Statistical Analysis

It is important to remember that age adjusted rates are not the actual rates of death or disease in the population - those are called “crude rates.” Sometimes, health statistics are used to compare how healthy two different groups of people are, or how healthy a certain group is during two different time periods. Since older people are more likely to get ill, and younger people are more likely to injure themselves, age adjustment can make studies more accurate.

d <-all_causes_usa
fit <- lm(Age.adjusted.Death.Rate ~ Deaths, data = d) # fit the model
d$predicted <- predict(fit)   # Save the predicted values
d$residuals <- residuals(fit) # Save the residual values
ggplot(d, aes(x = Deaths, y = Age.adjusted.Death.Rate)) +
  geom_smooth(method = "lm", se = FALSE, color = "lightgrey") +     # regression line  
  geom_segment(aes(xend = Deaths, yend = predicted), alpha = .2) +      # draw line from point to line
  geom_point(aes(color = abs(residuals), size = abs(residuals))) +  # size of the points
  scale_color_continuous(low = "green", high = "red") +             # colour of the points mapped to residual size - green smaller, red larger
  guides(color = FALSE, size = FALSE) +                             # Size legend removed
  geom_point(aes(y = predicted), shape = 1) +
  theme_bw()

summary(fit)
## 
## Call:
## lm(formula = Age.adjusted.Death.Rate ~ Deaths, data = d)
## 
## Residuals:
##     Min      1Q  Median      3Q     Max 
## -57.032 -30.830  -4.929  39.837  55.086 
## 
## Coefficients:
##               Estimate Std. Error t value Pr(>|t|)    
## (Intercept)  1.546e+03  1.844e+02   8.382 1.92e-07 ***
## Deaths      -3.033e-04  7.333e-05  -4.137 0.000689 ***
## ---
## Signif. codes:  0 '***' 0.001 '**' 0.01 '*' 0.05 '.' 0.1 ' ' 1
## 
## Residual standard error: 39.63 on 17 degrees of freedom
## Multiple R-squared:  0.5017, Adjusted R-squared:  0.4724 
## F-statistic: 17.11 on 1 and 17 DF,  p-value: 0.0006895

Looking at the summary, it has p-value of 0.0006895, which indicates that there is statistically significant relationship between the two variables.

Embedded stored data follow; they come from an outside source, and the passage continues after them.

-- pv_equiv track=rewrite | github.com/arsyadmdz/efta | efta/species.py | _iter_dollars
-- ===== SOURCE A (Python) =====
-- def _find_dollar(s: str, start: int = 0):
--     """
--     Find the next ``$(expr)`` in *s* starting at *start*.
--     Returns ``(begin, end, expr)`` or ``None`` if not found.
--     *begin* is the index of '$', *end* is the index after the closing ')',
--     *expr* is the expression string (without outer ``$()``).
--     Handles arbitrarily nested parentheses.
--     """
--     i = s.find('$(', start)
--     if i == -1:
--         return None
--     depth = 0
--     j = i + 1    # points at '('
--     while j < len(s):
--         if s[j] == '(':
--             depth += 1
--         elif s[j] == ')':
--             depth -= 1
--             if depth == 0:
--                 return (i, j + 1, s[i + 2: j])
--         j += 1
--     return None  # unmatched
--
-- def _iter_dollars(s: str):
--     """Yield all ``(begin, end, expr)`` tuples for ``$(...)`` in *s``."""
--     pos = 0
--     while True:
--         hit = _find_dollar(s, pos)
--         if hit is None:
--             break
--         yield hit
--         pos = hit[1]
-- ===== SOURCE B (Python) =====
-- def _iter_dollars(s: str):
--     """Yield all ``(begin, end, expr)`` tuples for dollar-paren spans in *s*.
--
--     Single left-to-right state machine: ``start`` is -1 while outside a
--     span; inside, ``depth`` counts open parentheses of the current span.
--     A trailing unmatched opener ends the iteration (as the original does).
--     """
--     start = -1
--     depth = 0
--     i = 0
--     n = len(s)
--     while i < n:
--         c = s[i]
--         if start == -1:
--             if c == '$' and i + 1 < n and s[i + 1] == '(':
--                 start = i
--                 depth = 1
--                 i += 2
--                 continue
--         elif c == '(':
--             depth += 1
--         elif c == ')':
--             depth -= 1
--             if depth == 0:
--                 yield (start, i + 1, s[start + 2:i])
--                 start = -1
--         i += 1
-- ===== Notes on version B (the rewrite author's own statement) =====
-- stated objective: alternative
-- what changed: Replaces A's restart-driven design (str.find of the dollar-paren opener plus a separate inner paren-matching scan, repeated from each span's end) by a single left-to-right state machine over the string that maintains start/depth and yields when depth returns to 0.
import Mathlib
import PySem

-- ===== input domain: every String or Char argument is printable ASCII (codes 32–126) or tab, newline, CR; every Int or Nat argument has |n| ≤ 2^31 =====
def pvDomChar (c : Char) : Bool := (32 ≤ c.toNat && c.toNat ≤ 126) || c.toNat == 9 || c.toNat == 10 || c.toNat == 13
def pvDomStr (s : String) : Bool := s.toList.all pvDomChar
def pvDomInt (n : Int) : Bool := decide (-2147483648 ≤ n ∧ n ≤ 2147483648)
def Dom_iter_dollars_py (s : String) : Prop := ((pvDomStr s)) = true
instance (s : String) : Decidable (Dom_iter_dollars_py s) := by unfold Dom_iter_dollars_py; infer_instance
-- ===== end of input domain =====

-- B replaces A's find-then-rescan design by a single start/depth state machine; same cost, different decomposition.

-- s[a:b] for 0 ≤ a ≤ b ≤ len(s): exact on these in-range indices (both Pythons only slice in range).
def exprStr (full : List Char) (a b : Nat) : String :=
  String.ofList ((full.drop a).take (b - a))

-- ===== PORT A =====
-- port of Python's s.find of the two-char dollar-paren needle from pos: scan each offset of the suffix (exact for this fixed ASCII needle)
def findDollar : List Char → Nat → Option Nat
  | [], _ => none
  | c :: rest, i =>
    if c = '$' ∧ rest.head? = some '(' then some i
    else findDollar rest (i + 1)

-- inner while of _find_dollar: j walks the suffix, depth counts parens; returns the index of the closing ')'
def scanDepth : List Char → Nat → Int → Option Nat
  | [], _, _ => none
  | c :: rest, j, depth =>
    if c = '(' then scanDepth rest (j + 1) (depth + 1)
    else if c = ')' then
      if depth - 1 = 0 then some j else scanDepth rest (j + 1) (depth - 1)
    else scanDepth rest (j + 1) depth

theorem findDollar_le : ∀ (l : List Char) (i k : Nat), findDollar l i = some k → i ≤ k := by
  intro l
  induction l with
  | nil => intro i k h; simp [findDollar] at h
  | cons c rest ih =>
    intro i k h
    simp only [findDollar] at h
    split at h
    · simp at h; omega
    · have := ih (i + 1) k h; omega

theorem scanDepth_bounds : ∀ (l : List Char) (j : Nat) (d : Int) (k : Nat),
    scanDepth l j d = some k → j ≤ k ∧ k < j + l.length := by
  intro l
  induction l with
  | nil => intro j d k h; simp [scanDepth] at h
  | cons c rest ih =>
    intro j d k h
    simp only [scanDepth] at h
    split at h
    · have := ih (j + 1) (d + 1) k h; simp; omega
    · split at h
      · split at h
        · simp at h; simp; omega
        · have := ih (j + 1) (d - 1) k h; simp; omega
      · have := ih (j + 1) d k h; simp; omega

-- outer while of _iter_dollars: repeatedly _find_dollar from pos, yield, resume at the span's end
def loopA (full : List Char) (pos : Nat) : List (Int × Int × String) :=
  match h1 : findDollar (full.drop pos) pos with
  | none => []
  | some i =>
    match h2 : scanDepth (full.drop (i + 1)) (i + 1) 0 with
    | none => []
    | some j =>
      ((i : Int), ((j + 1 : Nat) : Int), exprStr full (i + 2) j) :: loopA full (j + 1)
termination_by full.length - pos
decreasing_by
  have hi := findDollar_le (full.drop pos) pos i h1
  have hj := scanDepth_bounds (full.drop (i + 1)) (i + 1) 0 j h2
  rw [List.length_drop] at hj
  omega

def iter_dollars_py (s : String) : List (Int × Int × String) := loopA s.toList 0

-- ===== PORT B =====
-- single state machine: state = none while outside a span, some start inside; depth counts open parens
def loopB (full : List Char) : List Char → Nat → Option Nat → Int → List (Int × Int × String)
  | [], _, _, _ => []
  | c :: rest, i, none, d =>
    if c = '$' ∧ rest.head? = some '(' then loopB full rest.tail (i + 2) (some i) 1
    else loopB full rest (i + 1) none d
  | c :: rest, i, some st, d =>
    if c = '(' then loopB full rest (i + 1) (some st) (d + 1)
    else if c = ')' then
      if d - 1 = 0 then
        ((st : Int), ((i + 1 : Nat) : Int), exprStr full (st + 2) i) :: loopB full rest (i + 1) none 0
      else loopB full rest (i + 1) (some st) (d - 1)
    else loopB full rest (i + 1) (some st) d
termination_by l _ _ _ => l.length
decreasing_by all_goals simp [List.length_tail]

def iter_dollars_py_alt (s : String) : List (Int × Int × String) :=
  loopB s.toList s.toList 0 none 0

-- ===== PRECONDITION & SPEC =====
def Spec_iter_dollars_py (s : String) (out : List (Int × Int × String)) : Prop := out = iter_dollars_py_alt s
instance (s : String) (out : List (Int × Int × String)) : Decidable (Spec_iter_dollars_py s out) := by unfold Spec_iter_dollars_py; infer_instance

-- ===== CLAIM (what is proved, stated in full; the proofs are below) =====
def Claim_equal_iter_dollars_py : Prop := ∀ (s : String), Dom_iter_dollars_py s → Spec_iter_dollars_py s (iter_dollars_py s)

-- ===== LEMMAS AND PROOFS =====

-- findDollar locates an actual dollar-paren occurrence in the list
theorem findDollar_shape : ∀ (l : List Char) (i k : Nat), findDollar l i = some k →
    l.drop (k - i) = '$' :: '(' :: l.drop (k - i + 2) := by
  intro l
  induction l with
  | nil => intro i k h; simp [findDollar] at h
  | cons c rest ih =>
    intro i k h
    simp only [findDollar] at h
    split at h
    · rename_i hc
      obtain ⟨hc1, hc2⟩ := hc
      simp at h; subst h
      cases rest with
      | nil => simp at hc2
      | cons c2 t =>
        simp at hc2
        simp [hc1, hc2]
    · have hle := findDollar_le rest (i + 1) k h
      have := ih (i + 1) k h
      rw [show k - i = (k - (i + 1)) + 1 from by omega, List.drop_succ_cons,
          show k - (i + 1) + 1 + 2 = (k - (i + 1) + 2) + 1 from by omega, List.drop_succ_cons]
      exact this

-- inside a span, B behaves exactly as A's inner while
theorem loopB_inside (full : List Char) : ∀ (l : List Char) (i st : Nat) (d : Int),
    loopB full l i (some st) d =
      match scanDepth l i d with
      | none => []
      | some j => ((st : Int), ((j + 1 : Nat) : Int), exprStr full (st + 2) j)
          :: loopB full (l.drop (j + 1 - i)) (j + 1) none 0 := by
  intro l
  induction l with
  | nil => intro i st d; simp [loopB, scanDepth]
  | cons c rest ih =>
    intro i st d
    simp only [loopB, scanDepth]
    split
    · rw [ih]
      cases h : scanDepth rest (i + 1) (d + 1) with
      | none => rfl
      | some j =>
        have hb := scanDepth_bounds rest (i + 1) (d + 1) j h
        simp only
        rw [show j + 1 - i = (j + 1 - (i + 1)) + 1 from by omega, List.drop_succ_cons]
    · split
      · split
        · simp [show i + 1 - i = 1 from by omega]
        · rw [ih]
          cases h : scanDepth rest (i + 1) (d - 1) with
          | none => rfl
          | some j =>
            have hb := scanDepth_bounds rest (i + 1) (d - 1) j h
            simp only
            rw [show j + 1 - i = (j + 1 - (i + 1)) + 1 from by omega, List.drop_succ_cons]
      · rw [ih]
        cases h : scanDepth rest (i + 1) d with
        | none => rfl
        | some j =>
          have hb := scanDepth_bounds rest (i + 1) d j h
          simp only
          rw [show j + 1 - i = (j + 1 - (i + 1)) + 1 from by omega, List.drop_succ_cons]

-- outside a span, B scans for the dollar-paren opener exactly as A's find does
theorem loopB_outside (full : List Char) : ∀ (l : List Char) (pos : Nat),
    loopB full l pos none 0 =
      match findDollar l pos with
      | none => []
      | some i => loopB full (l.drop (i - pos + 2)) (i + 2) (some i) 1 := by
  intro l
  induction l with
  | nil => intro pos; simp [loopB, findDollar]
  | cons c rest ih =>
    intro pos
    simp only [loopB, findDollar]
    split
    · rename_i hc
      obtain ⟨hc1, hc2⟩ := hc
      simp only
      rw [show pos - pos + 2 = 2 from by omega]
      cases rest with
      | nil => simp at hc2
      | cons c2 t => simp
    · rw [ih]
      cases h : findDollar rest (pos + 1) with
      | none => rfl
      | some i =>
        have hle := findDollar_le rest (pos + 1) i h
        simp only
        rw [show i - pos + 2 = (i - (pos + 1) + 2) + 1 from by omega, List.drop_succ_cons]

theorem main_eq (full : List Char) : ∀ (n pos : Nat), full.length - pos ≤ n →
    loopB full (full.drop pos) pos none 0 = loopA full pos := by
  intro n
  induction n with
  | zero =>
    intro pos hle
    have hdrop : full.drop pos = [] := List.drop_eq_nil_of_le (by omega)
    rw [loopA, hdrop]
    simp [loopB, findDollar]
  | succ n ih =>
    intro pos hle
    rw [loopA, loopB_outside]
    cases h1 : findDollar (full.drop pos) pos with
    | none => rfl
    | some i =>
      have hi := findDollar_le (full.drop pos) pos i h1
      have hshape := findDollar_shape (full.drop pos) pos i h1
      rw [List.drop_drop, show pos + (i - pos) = i from by omega] at hshape
      rw [List.drop_drop, show pos + (i - pos + 2) = i + 2 from by omega] at hshape
      -- A's inner scan starts on the open paren right after the dollar
      have hdi1 : full.drop (i + 1) = '(' :: full.drop (i + 2) := by
        rw [← List.tail_drop, hshape]; rfl
      have hscan : scanDepth (full.drop (i + 1)) (i + 1) 0
          = scanDepth (full.drop (i + 2)) (i + 2) 1 := by
        rw [hdi1]; simp [scanDepth]
      dsimp only
      rw [List.drop_drop, show pos + (i - pos + 2) = i + 2 from by omega]
      rw [loopB_inside, hscan]
      cases h2 : scanDepth (full.drop (i + 2)) (i + 2) 1 with
      | none => rfl
      | some j =>
        have hj := scanDepth_bounds (full.drop (i + 2)) (i + 2) 1 j h2
        rw [List.length_drop] at hj
        dsimp only
        rw [List.drop_drop, show i + 2 + (j + 1 - (i + 2)) = j + 1 from by omega]
        rw [ih (j + 1) (by omega)]

-- ===== VERDICT (by name: the statement is the Claim_ definition above) =====
theorem iter_dollars_py_spec : Claim_equal_iter_dollars_py := by
  intro s _
  unfold Spec_iter_dollars_py iter_dollars_py iter_dollars_py_alt
  exact (main_eq s.toList s.toList.length 0 (by omega)).symm ▸
    (main_eq s.toList s.toList.length 0 (by omega))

ggplot(data=fit, aes(y=fit$residuals, x=Deaths)) +
  geom_point(alpha=.25, color='blue') +
  geom_abline(slope=0, 
                intercept=0, color='red', size=1, alpha=.25) +
  ylab("Residuals") +
  xlab("Deaths") +
  ggtitle("Residual Plot")

Points in a residual plot are randomy dispersed around the horizontal axis, meaning that linear regression model is appropriate for the data.

ggplot(data=fit, aes(x=fit$residuals)) +
  geom_histogram(bins = 12, alpha=.5) +
  ggtitle("Histogram of Residuals")

qqnorm(fit$residuals)
qqline(fit$residuals)

Conclusion

Based on the analysis of ten leading death causes in USA we can conclude following: There are two leading causes: Heart Disease 34% and Cancer 30%. The highest death rate was registered in 2017 and the lowest in 1999. Mississippi is the state with the higest mortality rate and Hawaii with the lowest rate. The highest percentage of deaths number change was between 2004 and 2005 years Age Adjusted Death Rate fall down from 879.6 in 1999 to 731.9 in 2017 (16%) proving the statement that life expectancy in general increased.